▶ Exercise:
In the records below, find the line holding "rw [loop_eq lines" and the line holding "split_ifs with hc". Set down both, with every line between them, exactly.

▶ Collected data:
■ ■ ■

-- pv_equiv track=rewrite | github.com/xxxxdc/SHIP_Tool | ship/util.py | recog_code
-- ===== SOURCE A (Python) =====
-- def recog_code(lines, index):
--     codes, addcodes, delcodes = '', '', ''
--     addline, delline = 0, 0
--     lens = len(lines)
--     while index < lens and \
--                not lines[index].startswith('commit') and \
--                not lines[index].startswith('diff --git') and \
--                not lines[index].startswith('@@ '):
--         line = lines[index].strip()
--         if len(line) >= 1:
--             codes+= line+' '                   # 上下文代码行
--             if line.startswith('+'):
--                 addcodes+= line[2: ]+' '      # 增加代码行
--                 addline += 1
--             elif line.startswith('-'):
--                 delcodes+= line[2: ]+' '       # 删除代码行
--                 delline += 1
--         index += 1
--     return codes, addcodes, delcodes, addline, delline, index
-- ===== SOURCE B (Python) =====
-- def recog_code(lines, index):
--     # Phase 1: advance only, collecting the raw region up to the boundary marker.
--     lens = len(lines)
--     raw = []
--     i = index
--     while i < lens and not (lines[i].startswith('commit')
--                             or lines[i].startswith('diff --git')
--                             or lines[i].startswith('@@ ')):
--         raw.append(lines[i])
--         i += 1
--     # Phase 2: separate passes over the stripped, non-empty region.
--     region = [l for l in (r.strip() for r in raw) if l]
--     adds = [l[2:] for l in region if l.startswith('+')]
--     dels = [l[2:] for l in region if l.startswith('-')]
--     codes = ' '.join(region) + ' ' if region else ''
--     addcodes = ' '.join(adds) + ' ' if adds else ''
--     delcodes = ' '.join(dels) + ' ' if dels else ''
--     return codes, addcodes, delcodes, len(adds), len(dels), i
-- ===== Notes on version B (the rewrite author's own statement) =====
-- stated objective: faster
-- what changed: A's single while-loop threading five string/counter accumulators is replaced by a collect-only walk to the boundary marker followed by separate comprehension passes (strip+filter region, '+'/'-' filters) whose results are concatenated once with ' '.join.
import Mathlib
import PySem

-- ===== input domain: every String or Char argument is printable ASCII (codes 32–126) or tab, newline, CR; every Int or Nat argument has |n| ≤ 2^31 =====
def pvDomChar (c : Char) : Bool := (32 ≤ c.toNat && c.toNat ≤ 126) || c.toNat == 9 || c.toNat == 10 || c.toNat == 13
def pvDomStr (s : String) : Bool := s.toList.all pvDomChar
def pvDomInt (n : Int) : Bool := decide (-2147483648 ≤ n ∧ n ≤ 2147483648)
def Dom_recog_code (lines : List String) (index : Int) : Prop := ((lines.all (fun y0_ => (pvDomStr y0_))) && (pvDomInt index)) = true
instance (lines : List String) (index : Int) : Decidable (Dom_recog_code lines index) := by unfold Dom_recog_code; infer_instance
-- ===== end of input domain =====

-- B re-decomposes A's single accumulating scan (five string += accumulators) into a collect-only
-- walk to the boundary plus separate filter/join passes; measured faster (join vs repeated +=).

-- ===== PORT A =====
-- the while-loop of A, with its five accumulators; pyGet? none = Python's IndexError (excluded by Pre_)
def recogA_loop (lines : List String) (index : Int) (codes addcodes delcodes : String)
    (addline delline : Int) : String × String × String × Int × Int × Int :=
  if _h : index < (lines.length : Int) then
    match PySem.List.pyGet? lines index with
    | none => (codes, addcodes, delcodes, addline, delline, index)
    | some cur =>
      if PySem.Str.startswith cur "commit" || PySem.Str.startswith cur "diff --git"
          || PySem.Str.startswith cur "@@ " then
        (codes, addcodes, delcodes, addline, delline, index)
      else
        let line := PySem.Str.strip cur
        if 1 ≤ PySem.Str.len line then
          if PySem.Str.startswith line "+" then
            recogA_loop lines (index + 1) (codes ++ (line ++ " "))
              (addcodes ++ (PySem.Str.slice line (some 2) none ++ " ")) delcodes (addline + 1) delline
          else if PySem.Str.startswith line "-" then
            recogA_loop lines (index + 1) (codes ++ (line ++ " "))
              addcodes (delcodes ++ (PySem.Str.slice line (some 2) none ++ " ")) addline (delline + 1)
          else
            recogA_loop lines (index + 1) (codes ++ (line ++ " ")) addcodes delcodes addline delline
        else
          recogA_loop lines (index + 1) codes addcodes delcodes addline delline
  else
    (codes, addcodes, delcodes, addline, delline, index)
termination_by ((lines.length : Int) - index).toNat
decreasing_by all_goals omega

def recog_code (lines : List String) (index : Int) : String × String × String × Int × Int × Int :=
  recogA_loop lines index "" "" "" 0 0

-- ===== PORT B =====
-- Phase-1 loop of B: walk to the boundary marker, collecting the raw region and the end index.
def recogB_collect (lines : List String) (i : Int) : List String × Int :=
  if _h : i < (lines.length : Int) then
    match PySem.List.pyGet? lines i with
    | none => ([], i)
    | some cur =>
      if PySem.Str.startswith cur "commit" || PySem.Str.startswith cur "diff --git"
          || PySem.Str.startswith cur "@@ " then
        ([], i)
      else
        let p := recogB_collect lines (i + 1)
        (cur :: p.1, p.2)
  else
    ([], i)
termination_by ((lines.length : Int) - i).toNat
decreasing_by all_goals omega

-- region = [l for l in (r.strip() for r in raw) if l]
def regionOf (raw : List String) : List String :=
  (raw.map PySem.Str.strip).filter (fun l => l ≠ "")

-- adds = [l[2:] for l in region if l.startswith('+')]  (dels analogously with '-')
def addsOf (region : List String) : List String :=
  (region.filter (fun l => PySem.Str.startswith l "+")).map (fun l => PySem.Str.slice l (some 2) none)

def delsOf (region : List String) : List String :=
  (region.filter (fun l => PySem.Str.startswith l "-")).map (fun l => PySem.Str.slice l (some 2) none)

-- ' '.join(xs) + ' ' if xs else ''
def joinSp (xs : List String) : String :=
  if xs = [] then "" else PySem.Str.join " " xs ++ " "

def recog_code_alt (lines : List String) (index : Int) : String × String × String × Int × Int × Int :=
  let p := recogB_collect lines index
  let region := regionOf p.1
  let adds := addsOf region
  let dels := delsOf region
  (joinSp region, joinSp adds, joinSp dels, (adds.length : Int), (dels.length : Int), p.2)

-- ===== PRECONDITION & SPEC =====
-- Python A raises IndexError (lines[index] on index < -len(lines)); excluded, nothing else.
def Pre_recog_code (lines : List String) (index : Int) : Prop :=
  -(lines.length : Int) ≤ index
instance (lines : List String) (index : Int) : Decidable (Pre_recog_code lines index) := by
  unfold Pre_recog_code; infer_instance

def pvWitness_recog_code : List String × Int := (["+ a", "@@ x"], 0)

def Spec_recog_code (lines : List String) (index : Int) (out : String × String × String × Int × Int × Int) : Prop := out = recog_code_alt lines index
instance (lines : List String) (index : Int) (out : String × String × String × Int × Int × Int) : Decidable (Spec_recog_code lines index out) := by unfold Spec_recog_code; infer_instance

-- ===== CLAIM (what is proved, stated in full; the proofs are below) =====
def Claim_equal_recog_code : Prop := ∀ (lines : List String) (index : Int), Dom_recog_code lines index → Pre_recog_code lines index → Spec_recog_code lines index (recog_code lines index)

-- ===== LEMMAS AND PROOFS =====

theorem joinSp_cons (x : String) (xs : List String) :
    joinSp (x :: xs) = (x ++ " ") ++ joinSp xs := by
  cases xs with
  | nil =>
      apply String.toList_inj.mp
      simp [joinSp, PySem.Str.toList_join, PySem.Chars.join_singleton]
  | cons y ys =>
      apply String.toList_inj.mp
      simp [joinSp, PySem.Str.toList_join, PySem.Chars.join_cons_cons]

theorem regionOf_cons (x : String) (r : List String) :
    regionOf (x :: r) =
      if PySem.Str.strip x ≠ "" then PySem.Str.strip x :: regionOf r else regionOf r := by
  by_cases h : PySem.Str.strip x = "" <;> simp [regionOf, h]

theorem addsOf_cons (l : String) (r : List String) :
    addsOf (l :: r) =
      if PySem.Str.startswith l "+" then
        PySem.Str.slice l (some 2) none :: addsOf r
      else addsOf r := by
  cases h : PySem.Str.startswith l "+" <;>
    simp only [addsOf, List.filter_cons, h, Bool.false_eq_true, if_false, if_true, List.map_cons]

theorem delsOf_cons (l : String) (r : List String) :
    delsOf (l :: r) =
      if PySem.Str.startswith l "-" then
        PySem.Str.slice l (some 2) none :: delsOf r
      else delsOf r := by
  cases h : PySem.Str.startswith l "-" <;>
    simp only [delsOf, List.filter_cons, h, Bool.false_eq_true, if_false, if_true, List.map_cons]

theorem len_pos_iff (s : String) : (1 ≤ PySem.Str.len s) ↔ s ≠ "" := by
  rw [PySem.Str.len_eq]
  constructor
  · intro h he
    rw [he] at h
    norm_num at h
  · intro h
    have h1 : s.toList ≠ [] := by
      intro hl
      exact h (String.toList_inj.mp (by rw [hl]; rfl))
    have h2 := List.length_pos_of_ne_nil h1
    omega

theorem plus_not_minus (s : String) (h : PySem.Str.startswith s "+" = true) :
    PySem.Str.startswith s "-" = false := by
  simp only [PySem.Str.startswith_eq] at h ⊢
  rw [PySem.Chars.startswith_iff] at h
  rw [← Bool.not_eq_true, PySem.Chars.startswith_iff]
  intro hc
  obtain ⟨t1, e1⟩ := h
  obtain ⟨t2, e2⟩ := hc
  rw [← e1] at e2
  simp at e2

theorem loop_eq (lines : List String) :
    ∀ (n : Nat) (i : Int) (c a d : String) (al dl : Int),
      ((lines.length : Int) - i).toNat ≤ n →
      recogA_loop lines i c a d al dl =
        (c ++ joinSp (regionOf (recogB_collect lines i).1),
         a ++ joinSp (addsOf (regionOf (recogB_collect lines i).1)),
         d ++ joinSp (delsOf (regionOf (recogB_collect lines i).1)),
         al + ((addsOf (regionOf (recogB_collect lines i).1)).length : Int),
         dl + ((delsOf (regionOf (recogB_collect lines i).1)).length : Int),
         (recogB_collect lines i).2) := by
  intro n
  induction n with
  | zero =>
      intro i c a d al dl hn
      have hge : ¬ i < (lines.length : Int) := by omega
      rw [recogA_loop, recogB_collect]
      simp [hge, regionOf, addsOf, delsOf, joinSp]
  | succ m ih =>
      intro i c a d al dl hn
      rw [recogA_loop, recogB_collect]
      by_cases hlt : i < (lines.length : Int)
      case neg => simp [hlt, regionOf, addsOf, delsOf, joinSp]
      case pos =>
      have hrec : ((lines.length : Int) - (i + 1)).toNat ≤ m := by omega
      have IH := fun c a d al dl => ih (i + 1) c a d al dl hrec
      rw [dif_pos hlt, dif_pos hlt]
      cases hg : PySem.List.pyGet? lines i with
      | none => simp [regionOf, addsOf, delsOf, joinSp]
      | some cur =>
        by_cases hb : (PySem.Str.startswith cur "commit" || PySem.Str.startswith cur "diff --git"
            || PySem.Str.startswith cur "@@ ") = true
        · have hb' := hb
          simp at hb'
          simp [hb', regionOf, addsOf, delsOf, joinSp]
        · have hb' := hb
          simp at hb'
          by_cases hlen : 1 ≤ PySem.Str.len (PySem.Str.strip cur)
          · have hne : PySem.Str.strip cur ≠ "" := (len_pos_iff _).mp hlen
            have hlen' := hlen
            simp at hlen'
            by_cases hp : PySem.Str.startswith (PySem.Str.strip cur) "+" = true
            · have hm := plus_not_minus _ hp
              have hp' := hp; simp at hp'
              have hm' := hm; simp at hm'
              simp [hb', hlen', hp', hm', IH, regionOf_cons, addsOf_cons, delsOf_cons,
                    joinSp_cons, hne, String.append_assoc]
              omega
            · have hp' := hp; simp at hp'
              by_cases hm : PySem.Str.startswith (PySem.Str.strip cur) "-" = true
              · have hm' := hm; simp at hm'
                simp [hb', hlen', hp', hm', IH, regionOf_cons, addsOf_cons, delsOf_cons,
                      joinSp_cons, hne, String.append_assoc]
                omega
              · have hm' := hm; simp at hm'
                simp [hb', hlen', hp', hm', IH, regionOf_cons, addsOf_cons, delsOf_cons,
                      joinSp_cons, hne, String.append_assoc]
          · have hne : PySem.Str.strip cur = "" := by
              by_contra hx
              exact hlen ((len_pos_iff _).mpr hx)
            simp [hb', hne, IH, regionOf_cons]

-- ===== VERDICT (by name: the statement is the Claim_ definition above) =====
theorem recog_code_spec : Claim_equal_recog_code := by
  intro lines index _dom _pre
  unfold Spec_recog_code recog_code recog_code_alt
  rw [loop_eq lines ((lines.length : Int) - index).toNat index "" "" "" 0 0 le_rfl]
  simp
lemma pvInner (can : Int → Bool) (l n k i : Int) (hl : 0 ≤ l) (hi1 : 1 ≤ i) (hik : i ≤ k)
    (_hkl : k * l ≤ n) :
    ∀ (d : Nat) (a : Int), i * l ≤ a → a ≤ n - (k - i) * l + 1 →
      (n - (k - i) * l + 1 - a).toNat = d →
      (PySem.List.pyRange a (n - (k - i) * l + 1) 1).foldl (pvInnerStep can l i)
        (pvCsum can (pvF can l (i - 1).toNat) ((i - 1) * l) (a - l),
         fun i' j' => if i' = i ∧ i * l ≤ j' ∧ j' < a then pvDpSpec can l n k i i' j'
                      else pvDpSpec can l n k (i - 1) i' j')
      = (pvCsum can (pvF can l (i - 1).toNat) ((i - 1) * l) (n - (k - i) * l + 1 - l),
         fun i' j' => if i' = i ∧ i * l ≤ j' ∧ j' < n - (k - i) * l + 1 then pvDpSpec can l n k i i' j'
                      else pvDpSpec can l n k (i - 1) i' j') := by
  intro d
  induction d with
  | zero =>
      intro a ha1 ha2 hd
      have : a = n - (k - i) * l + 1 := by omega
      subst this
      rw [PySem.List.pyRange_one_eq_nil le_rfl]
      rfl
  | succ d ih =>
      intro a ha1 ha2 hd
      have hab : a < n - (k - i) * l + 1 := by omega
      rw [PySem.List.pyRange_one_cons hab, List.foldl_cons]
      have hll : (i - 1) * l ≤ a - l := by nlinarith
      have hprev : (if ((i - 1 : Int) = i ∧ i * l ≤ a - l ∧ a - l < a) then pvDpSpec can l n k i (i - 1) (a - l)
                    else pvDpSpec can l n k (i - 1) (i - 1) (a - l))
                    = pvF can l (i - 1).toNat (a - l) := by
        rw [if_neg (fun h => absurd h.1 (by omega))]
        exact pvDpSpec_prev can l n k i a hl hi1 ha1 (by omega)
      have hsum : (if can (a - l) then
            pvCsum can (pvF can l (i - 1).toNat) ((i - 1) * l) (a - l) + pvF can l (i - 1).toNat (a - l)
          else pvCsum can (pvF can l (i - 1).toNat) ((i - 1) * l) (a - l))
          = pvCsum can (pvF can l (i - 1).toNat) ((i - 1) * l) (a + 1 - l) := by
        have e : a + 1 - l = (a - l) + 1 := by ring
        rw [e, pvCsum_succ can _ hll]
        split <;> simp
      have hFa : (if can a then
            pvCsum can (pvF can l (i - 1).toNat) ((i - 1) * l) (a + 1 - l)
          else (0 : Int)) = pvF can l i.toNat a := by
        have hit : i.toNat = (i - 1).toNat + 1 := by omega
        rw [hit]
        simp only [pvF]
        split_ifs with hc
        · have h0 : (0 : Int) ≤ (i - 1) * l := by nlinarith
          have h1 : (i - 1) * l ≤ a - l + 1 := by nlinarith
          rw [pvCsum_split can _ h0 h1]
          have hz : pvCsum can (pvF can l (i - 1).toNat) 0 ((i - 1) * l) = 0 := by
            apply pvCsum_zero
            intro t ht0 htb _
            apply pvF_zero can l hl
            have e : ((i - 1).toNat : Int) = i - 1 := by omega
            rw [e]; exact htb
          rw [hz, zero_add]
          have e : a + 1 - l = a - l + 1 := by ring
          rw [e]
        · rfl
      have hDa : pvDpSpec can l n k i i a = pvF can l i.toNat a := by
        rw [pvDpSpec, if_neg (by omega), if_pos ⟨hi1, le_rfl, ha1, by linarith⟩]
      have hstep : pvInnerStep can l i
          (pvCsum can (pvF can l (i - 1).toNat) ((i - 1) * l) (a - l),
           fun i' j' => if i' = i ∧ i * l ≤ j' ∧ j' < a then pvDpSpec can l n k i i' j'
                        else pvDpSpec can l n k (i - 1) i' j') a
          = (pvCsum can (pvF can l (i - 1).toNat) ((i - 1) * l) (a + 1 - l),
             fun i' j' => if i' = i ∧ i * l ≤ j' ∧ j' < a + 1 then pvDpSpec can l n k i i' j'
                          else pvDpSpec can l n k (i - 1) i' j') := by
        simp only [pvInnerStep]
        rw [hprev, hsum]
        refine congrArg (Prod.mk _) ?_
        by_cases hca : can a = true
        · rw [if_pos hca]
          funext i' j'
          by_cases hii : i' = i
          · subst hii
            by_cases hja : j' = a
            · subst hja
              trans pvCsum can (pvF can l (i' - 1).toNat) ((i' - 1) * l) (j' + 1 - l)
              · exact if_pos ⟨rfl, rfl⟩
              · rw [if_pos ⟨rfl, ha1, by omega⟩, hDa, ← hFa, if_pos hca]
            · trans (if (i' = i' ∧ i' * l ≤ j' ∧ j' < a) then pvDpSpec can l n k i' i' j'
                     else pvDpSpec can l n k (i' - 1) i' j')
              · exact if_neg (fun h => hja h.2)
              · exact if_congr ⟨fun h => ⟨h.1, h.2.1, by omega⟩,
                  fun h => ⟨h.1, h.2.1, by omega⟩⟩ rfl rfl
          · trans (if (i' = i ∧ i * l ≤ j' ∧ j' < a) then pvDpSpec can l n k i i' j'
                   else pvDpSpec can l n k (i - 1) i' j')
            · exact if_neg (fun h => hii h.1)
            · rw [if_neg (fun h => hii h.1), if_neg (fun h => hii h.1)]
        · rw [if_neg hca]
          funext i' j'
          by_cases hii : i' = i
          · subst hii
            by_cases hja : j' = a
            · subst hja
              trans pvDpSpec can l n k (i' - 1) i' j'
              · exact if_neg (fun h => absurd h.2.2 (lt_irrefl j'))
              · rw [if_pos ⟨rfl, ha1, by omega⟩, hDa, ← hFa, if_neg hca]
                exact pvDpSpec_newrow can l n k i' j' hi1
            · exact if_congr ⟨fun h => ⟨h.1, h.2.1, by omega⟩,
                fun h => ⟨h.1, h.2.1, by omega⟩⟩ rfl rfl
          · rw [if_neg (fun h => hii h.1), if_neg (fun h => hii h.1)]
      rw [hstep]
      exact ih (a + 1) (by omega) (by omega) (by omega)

■ ■ ■

▶ Answer section:
  rw [loop_eq lines ((lines.length : Int) - index).toNat index "" "" "" 0 0 le_rfl]
  simp
lemma pvInner (can : Int → Bool) (l n k i : Int) (hl : 0 ≤ l) (hi1 : 1 ≤ i) (hik : i ≤ k)
    (_hkl : k * l ≤ n) :
    ∀ (d : Nat) (a : Int), i * l ≤ a → a ≤ n - (k - i) * l + 1 →
      (n - (k - i) * l + 1 - a).toNat = d →
      (PySem.List.pyRange a (n - (k - i) * l + 1) 1).foldl (pvInnerStep can l i)
        (pvCsum can (pvF can l (i - 1).toNat) ((i - 1) * l) (a - l),
         fun i' j' => if i' = i ∧ i * l ≤ j' ∧ j' < a then pvDpSpec can l n k i i' j'
                      else pvDpSpec can l n k (i - 1) i' j')
      = (pvCsum can (pvF can l (i - 1).toNat) ((i - 1) * l) (n - (k - i) * l + 1 - l),
         fun i' j' => if i' = i ∧ i * l ≤ j' ∧ j' < n - (k - i) * l + 1 then pvDpSpec can l n k i i' j'
                      else pvDpSpec can l n k (i - 1) i' j') := by
  intro d
  induction d with
  | zero =>
      intro a ha1 ha2 hd
      have : a = n - (k - i) * l + 1 := by omega
      subst this
      rw [PySem.List.pyRange_one_eq_nil le_rfl]
      rfl
  | succ d ih =>
      intro a ha1 ha2 hd
      have hab : a < n - (k - i) * l + 1 := by omega
      rw [PySem.List.pyRange_one_cons hab, List.foldl_cons]
      have hll : (i - 1) * l ≤ a - l := by nlinarith
      have hprev : (if ((i - 1 : Int) = i ∧ i * l ≤ a - l ∧ a - l < a) then pvDpSpec can l n k i (i - 1) (a - l)
                    else pvDpSpec can l n k (i - 1) (i - 1) (a - l))
                    = pvF can l (i - 1).toNat (a - l) := by
        rw [if_neg (fun h => absurd h.1 (by omega))]
        exact pvDpSpec_prev can l n k i a hl hi1 ha1 (by omega)
      have hsum : (if can (a - l) then
            pvCsum can (pvF can l (i - 1).toNat) ((i - 1) * l) (a - l) + pvF can l (i - 1).toNat (a - l)
          else pvCsum can (pvF can l (i - 1).toNat) ((i - 1) * l) (a - l))
          = pvCsum can (pvF can l (i - 1).toNat) ((i - 1) * l) (a + 1 - l) := by
        have e : a + 1 - l = (a - l) + 1 := by ring
        rw [e, pvCsum_succ can _ hll]
        split <;> simp
      have hFa : (if can a then
            pvCsum can (pvF can l (i - 1).toNat) ((i - 1) * l) (a + 1 - l)
          else (0 : Int)) = pvF can l i.toNat a := by
        have hit : i.toNat = (i - 1).toNat + 1 := by omega
        rw [hit]
        simp only [pvF]
        split_ifs with hc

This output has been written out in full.